(Source data)

+++

-- pv_equiv track=rewrite | github.com/nsiicm0/project_euler | 5/impl2.py | get_test_numbers
-- ===== SOURCE A (Python) =====
-- def get_test_numbers(n:int) -> int:
--     '''We will only test the largest multiples
--     for instance we will not test 2 and 4 if we are gonna test 8.
--     '''
--     candidates = range(2, n+1)
--     for i, candidate in enumerate(candidates):
--         ret = True
--         for next_candidate in candidates[i+1:]:
--             if next_candidate % candidate == 0:
--                 ret = False
--                 break
--         if ret:
--             yield candidate
-- ===== SOURCE B (Python) =====
-- def get_test_numbers(n: int) -> int:
--     '''A candidate c in [2, n] has a larger multiple in the range iff 2*c <= n,
--     so exactly the numbers above n//2 survive: yield them directly.'''
--     yield from range(max(2, n // 2 + 1), n + 1)
-- ===== Notes on version B (the rewrite author's own statement) =====
-- stated objective: faster
-- what changed: Replaced the quadratic double scan (checking each candidate against every larger one for divisibility) by the closed form: c in [2,n] has no larger multiple in the range iff 2c > n, so B yields range(max(2, n//2+1), n+1) directly.
import Mathlib
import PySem

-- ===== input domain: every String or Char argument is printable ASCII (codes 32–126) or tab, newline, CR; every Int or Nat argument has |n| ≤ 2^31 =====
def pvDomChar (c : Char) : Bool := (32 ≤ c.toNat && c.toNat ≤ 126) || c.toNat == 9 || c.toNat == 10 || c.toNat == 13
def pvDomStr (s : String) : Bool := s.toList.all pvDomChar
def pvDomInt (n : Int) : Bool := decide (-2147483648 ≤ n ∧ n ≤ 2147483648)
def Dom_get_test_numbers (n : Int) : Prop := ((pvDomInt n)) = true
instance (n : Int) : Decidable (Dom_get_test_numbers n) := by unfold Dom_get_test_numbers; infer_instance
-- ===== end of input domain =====

-- B replaces A's quadratic divisibility double scan by the closed form
-- "c survives iff 2*c > n", yielding range(max(2, n//2+1), n+1) directly (objective: faster).
-- A is a generator in Python; both ports return the list of yielded values.

-- ===== PORT A =====
-- for each (i, candidate) of enumerate(range(2, n+1)): keep candidate iff the scan over
-- candidates[i+1:] finds no multiple (the inner for/break flag is the List.all of the negated test)
def get_test_numbers (n : Int) : List Int :=
  let candidates := PySem.List.pyRange 2 (n + 1) 1
  (PySem.List.enumerate candidates 0).foldl
    (fun acc ic =>
      if (PySem.List.slice candidates (some (ic.1 + 1)) none).all
          (fun nc => !(PySem.Int.mod nc ic.2 == 0))
      then acc ++ [ic.2] else acc)
    []

-- ===== PORT B =====
def get_test_numbers_alt (n : Int) : List Int :=
  PySem.List.pyRange (max 2 (PySem.Int.floordiv n 2 + 1)) (n + 1) 1

-- ===== PRECONDITION & SPEC =====
def Spec_get_test_numbers (n : Int) (out : List Int) : Prop := out = get_test_numbers_alt n
instance (n : Int) (out : List Int) : Decidable (Spec_get_test_numbers n out) := by unfold Spec_get_test_numbers; infer_instance

-- ===== CLAIM (what is proved, stated in full; the proofs are below) =====
def Claim_equal_get_test_numbers : Prop := ∀ (n : Int), Dom_get_test_numbers n → Spec_get_test_numbers n (get_test_numbers n)

-- ===== LEMMAS AND PROOFS =====

lemma drop_pyRange (k : Nat) (a b : Int) :
    (PySem.List.pyRange a b 1).drop k = PySem.List.pyRange (a + k) b 1 := by
  induction k generalizing a with
  | zero => simp
  | succ k ih =>
    rcases (by omega : b ≤ a ∨ a < b) with h | h
    · rw [PySem.List.pyRange_one_eq_nil h, PySem.List.pyRange_one_eq_nil (by push_cast; omega)]
      simp
    · rw [PySem.List.pyRange_one_cons h, List.drop_succ_cons, ih (a + 1)]
      congr 1
      push_cast
      ring

-- the inner scan of A succeeds exactly when candidate c (2 ≤ c) has no multiple ≤ n, i.e. n < 2*c
lemma inner_all_iff (n c : Int) (h2 : 2 ≤ c) :
    ((PySem.List.pyRange (c + 1) (n + 1) 1).all
      (fun nc => !(PySem.Int.mod nc c == 0)) = true) ↔ n < 2 * c := by
  simp only [List.all_eq_true, Bool.not_eq_eq_eq_not, Bool.not_true, beq_eq_false_iff_ne,
    ne_eq, PySem.List.mem_pyRange_one]
  constructor
  · intro h
    by_contra hn
    rw [not_lt] at hn
    have := h (2 * c) ⟨by omega, by omega⟩
    exact this ((PySem.Int.mod_eq_zero_iff_dvd _ _).mpr ⟨2, by ring⟩)
  · rintro hn nc ⟨hlo, hhi⟩ hmod
    obtain ⟨k, hk⟩ := (PySem.Int.mod_eq_zero_iff_dvd _ _).mp hmod
    have hk2 : 2 ≤ k := by nlinarith
    nlinarith

lemma filter_range_eq (n : Int) :
    (PySem.List.pyRange 2 (n + 1) 1).filter
      (fun c => (PySem.List.pyRange (c + 1) (n + 1) 1).all
        (fun nc => !(PySem.Int.mod nc c == 0)))
    = PySem.List.pyRange (max 2 (PySem.Int.floordiv n 2 + 1)) (n + 1) 1 := by
  set m := max 2 (PySem.Int.floordiv n 2 + 1) with hm
  rcases (by omega : n + 1 ≤ 2 ∨ 2 < n + 1) with hn | hn
  · rw [PySem.List.pyRange_one_eq_nil hn, PySem.List.pyRange_one_eq_nil (by omega)]
    rfl
  · have hd1 : PySem.Int.floordiv n 2 < m := by omega
    have hd2 : 2 * (PySem.Int.floordiv n 2) ≤ n := by
      have := (PySem.Int.le_floordiv_iff_mul_le (a := n) (b := 2)
        (q := PySem.Int.floordiv n 2) (by omega)).mp le_rfl
      omega
    have hmn : m ≤ n + 1 := by omega
    rw [PySem.List.pyRange_one_append 2 m (n + 1) (by omega) hmn, List.filter_append]
    have h1 : (PySem.List.pyRange 2 m 1).filter
        (fun c => (PySem.List.pyRange (c + 1) (n + 1) 1).all
          (fun nc => !(PySem.Int.mod nc c == 0))) = [] := by
      rw [List.filter_eq_nil_iff]
      intro c hc
      rw [PySem.List.mem_pyRange_one] at hc
      rw [inner_all_iff n c hc.1, not_lt]
      -- c < m = max 2 (n//2+1) and 2 ≤ c force c ≤ n//2, hence 2*c ≤ n
      have hcle : c ≤ PySem.Int.floordiv n 2 := by omega
      have := (PySem.Int.le_floordiv_iff_mul_le (a := n) (b := 2) (q := c) (by omega)).mp hcle
      omega
    have h2 : (PySem.List.pyRange m (n + 1) 1).filter
        (fun c => (PySem.List.pyRange (c + 1) (n + 1) 1).all
          (fun nc => !(PySem.Int.mod nc c == 0))) = PySem.List.pyRange m (n + 1) 1 := by
      rw [List.filter_eq_self]
      intro c hc
      rw [PySem.List.mem_pyRange_one] at hc
      have h2c : 2 ≤ c := le_trans (le_max_left _ _) hc.1
      rw [inner_all_iff n c h2c]
      have : PySem.Int.floordiv n 2 < c := by omega
      have := (PySem.Int.floordiv_lt_iff_lt_mul (a := n) (b := 2) (q := c) (by omega)).mp this
      omega
    rw [h1, h2, List.nil_append]

theorem get_test_numbers_eq (n : Int) : get_test_numbers n = get_test_numbers_alt n := by
  unfold get_test_numbers get_test_numbers_alt
  rw [PySem.List.foldl_congr_mem
    (g := fun acc (ic : Int × Int) =>
      if (PySem.List.pyRange (ic.2 + 1) (n + 1) 1).all
          (fun nc => !(PySem.Int.mod nc ic.2 == 0))
      then acc ++ [ic.2] else acc)]
  · have hmap : PySem.List.pyRange 2 (n + 1) 1
        = (PySem.List.enumerate (PySem.List.pyRange 2 (n + 1) 1) 0).map (·.2) :=
      (PySem.List.map_snd_enumerate _ _).symm
    rw [show (PySem.List.enumerate (PySem.List.pyRange 2 (n + 1) 1) 0).foldl
        (fun acc (ic : Int × Int) =>
          if (PySem.List.pyRange (ic.2 + 1) (n + 1) 1).all
              (fun nc => !(PySem.Int.mod nc ic.2 == 0))
          then acc ++ [ic.2] else acc) []
      = (PySem.List.pyRange 2 (n + 1) 1).foldl
        (fun acc c =>
          if (PySem.List.pyRange (c + 1) (n + 1) 1).all
              (fun nc => !(PySem.Int.mod nc c == 0))
          then acc ++ [c] else acc) [] from by
        conv_rhs => rw [hmap, List.foldl_map]]
    rw [PySem.List.foldl_append_if_eq_filter, List.nil_append, filter_range_eq]
  · intro acc ic hic
    rw [PySem.List.mem_enumerate_iff] at hic
    obtain ⟨k, hk, rfl⟩ := hic
    have hkv : (PySem.List.pyRange 2 (n + 1) 1)[k] = 2 + (k : Int) :=
      PySem.List.getElem_pyRange_one ..
    have hslice : PySem.List.slice (PySem.List.pyRange 2 (n + 1) 1) (some (0 + (k : Int) + 1)) none
        = PySem.List.pyRange ((PySem.List.pyRange 2 (n + 1) 1)[k] + 1) (n + 1) 1 := by
      rw [PySem.List.slice_from _ (by omega), hkv, drop_pyRange]
      · congr 1
        omega
    simp only [hslice]

-- ===== VERDICT (by name: the statement is the Claim_ definition above) =====
theorem get_test_numbers_spec : Claim_equal_get_test_numbers := by
  intro n _
  unfold Spec_get_test_numbers
  exact get_test_numbers_eq n
theorem pvTown_lt (grid : List (List Int)) (y x : Nat)
    (h2 : (grid.getD y []).getD x 0 = 2 ∨ (grid.getD y []).getD x 0 = 5) :
    y < grid.length ∧ x < (grid.getD y []).length := by
  have hnz : (grid.getD y []).getD x 0 ≠ 0 := by rcases h2 with h | h <;> rw [h] <;> omega
  constructor
  · by_contra hy
    have : grid.getD y [] = [] := by
      rw [List.getD_eq_getElem?_getD, List.getElem?_eq_none (by omega)]; rfl
    rw [this] at hnz; exact hnz rfl
  · by_contra hx
    have : (grid.getD y []).getD x 0 = 0 := by
      rw [List.getD_eq_getElem?_getD, List.getElem?_eq_none (by omega)]; rfl
    exact hnz this

theorem pvRowlen_eq (grid : List (List Int))
    (hrect : ∀ row ∈ grid, row.length = (grid.getD 0 []).length)
    (y : Nat) (hy : y < grid.length) :
    (grid.getD y []).length = (grid.getD 0 []).length := by
  apply hrect
  rw [List.getD_eq_getElem?_getD, List.getElem?_eq_getElem hy]
  exact List.getElem_mem hy

-- the inner (column) step of port A, pointwise
theorem pvA_step (caps grid : List (List Int))
    (htown : ∀ y < grid.length, ∀ x < (grid.getD y []).length,
      ((grid.getD y []).getD x 0 = 2 ∨ (grid.getD y []).getD x 0 = 5) →
      y < caps.length ∧ x < (caps.getD y []).length)
    (yi : Nat) (g : List (List Int)) (xi : Nat) (hsh : pvShape caps g) :
    pvShape caps
      (if (grid.getD yi []).getD xi 0 = 5 then
          pvAddAt (if (grid.getD yi []).getD xi 0 = 2 then
              pvAddAt g yi xi (3 * count_coast_adjacency grid (xi : Int) (yi : Int) + 5) else g) yi xi
            (3 * count_coast_adjacency grid (xi : Int) (yi : Int)
              + 5 * count_farmland_adjacency grid (xi : Int) (yi : Int))
        else (if (grid.getD yi []).getD xi 0 = 2 then
              pvAddAt g yi xi (3 * count_coast_adjacency grid (xi : Int) (yi : Int) + 5) else g)) ∧
    ∀ y x, pvCell
      (if (grid.getD yi []).getD xi 0 = 5 then
          pvAddAt (if (grid.getD yi []).getD xi 0 = 2 then
              pvAddAt g yi xi (3 * count_coast_adjacency grid (xi : Int) (yi : Int) + 5) else g) yi xi
            (3 * count_coast_adjacency grid (xi : Int) (yi : Int)
              + 5 * count_farmland_adjacency grid (xi : Int) (yi : Int))
        else (if (grid.getD yi []).getD xi 0 = 2 then
              pvAddAt g yi xi (3 * count_coast_adjacency grid (xi : Int) (yi : Int) + 5) else g)) y x
      = pvCell g y x + (if yi = y then (if xi = x then pvBonusA grid yi xi else 0) else 0) := by
  by_cases h2 : (grid.getD yi []).getD xi 0 = 2
  · have h5 : ¬ ((grid.getD yi []).getD xi 0 = 5) := by omega
    rw [if_neg h5, if_pos h2]
    have hin := pvTown_lt grid yi xi (Or.inl h2)
    have hc := htown yi hin.1 xi hin.2 (Or.inl h2)
    refine ⟨pvAddAt_shape caps g yi xi _ hsh, fun y x => ?_⟩
    by_cases hy : yi = y
    · by_cases hx : xi = x
      · subst hy; subst hx
        rw [pvAddAt_cell_self _ _ _ _ (by rw [hsh.1]; exact hc.1) (by rw [hsh.2 _]; exact hc.2),
            if_pos rfl, if_pos rfl]
        congr 1
        unfold pvBonusA count_coast_adjacency
        rw [if_pos h2]
      · rw [pvAddAt_cell_ne _ _ _ _ _ _ (Or.inr (fun hh => hx hh.symm)), if_pos hy, if_neg hx]
        simp
    · rw [pvAddAt_cell_ne _ _ _ _ _ _ (Or.inl (fun hh => hy hh.symm)), if_neg hy]
      simp
  · by_cases h5 : (grid.getD yi []).getD xi 0 = 5
    · rw [if_pos h5, if_neg h2]
      have hin := pvTown_lt grid yi xi (Or.inr h5)
      have hc := htown yi hin.1 xi hin.2 (Or.inr h5)
      refine ⟨pvAddAt_shape caps g yi xi _ hsh, fun y x => ?_⟩
      by_cases hy : yi = y
      · by_cases hx : xi = x
        · subst hy; subst hx
          rw [pvAddAt_cell_self _ _ _ _ (by rw [hsh.1]; exact hc.1) (by rw [hsh.2 _]; exact hc.2),
              if_pos rfl, if_pos rfl]
          congr 1
          unfold pvBonusA count_coast_adjacency count_farmland_adjacency
          rw [if_neg h2, if_pos h5]
        · rw [pvAddAt_cell_ne _ _ _ _ _ _ (Or.inr (fun hh => hx hh.symm)), if_pos hy, if_neg hx]
          simp
      · rw [pvAddAt_cell_ne _ _ _ _ _ _ (Or.inl (fun hh => hy hh.symm)), if_neg hy]
        simp
    · rw [if_neg h5, if_neg h2]
      refine ⟨hsh, fun y x => ?_⟩
      have hb0 : pvBonusA grid yi xi = 0 := by unfold pvBonusA; rw [if_neg h2, if_neg h5]
      simp [hb0]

+++

▶ **TASK STATEMENT**
What is the number of lines in the entries above that contain the word "hmod"? Answer with that number only.

▶ **TASK RESPONSE**
2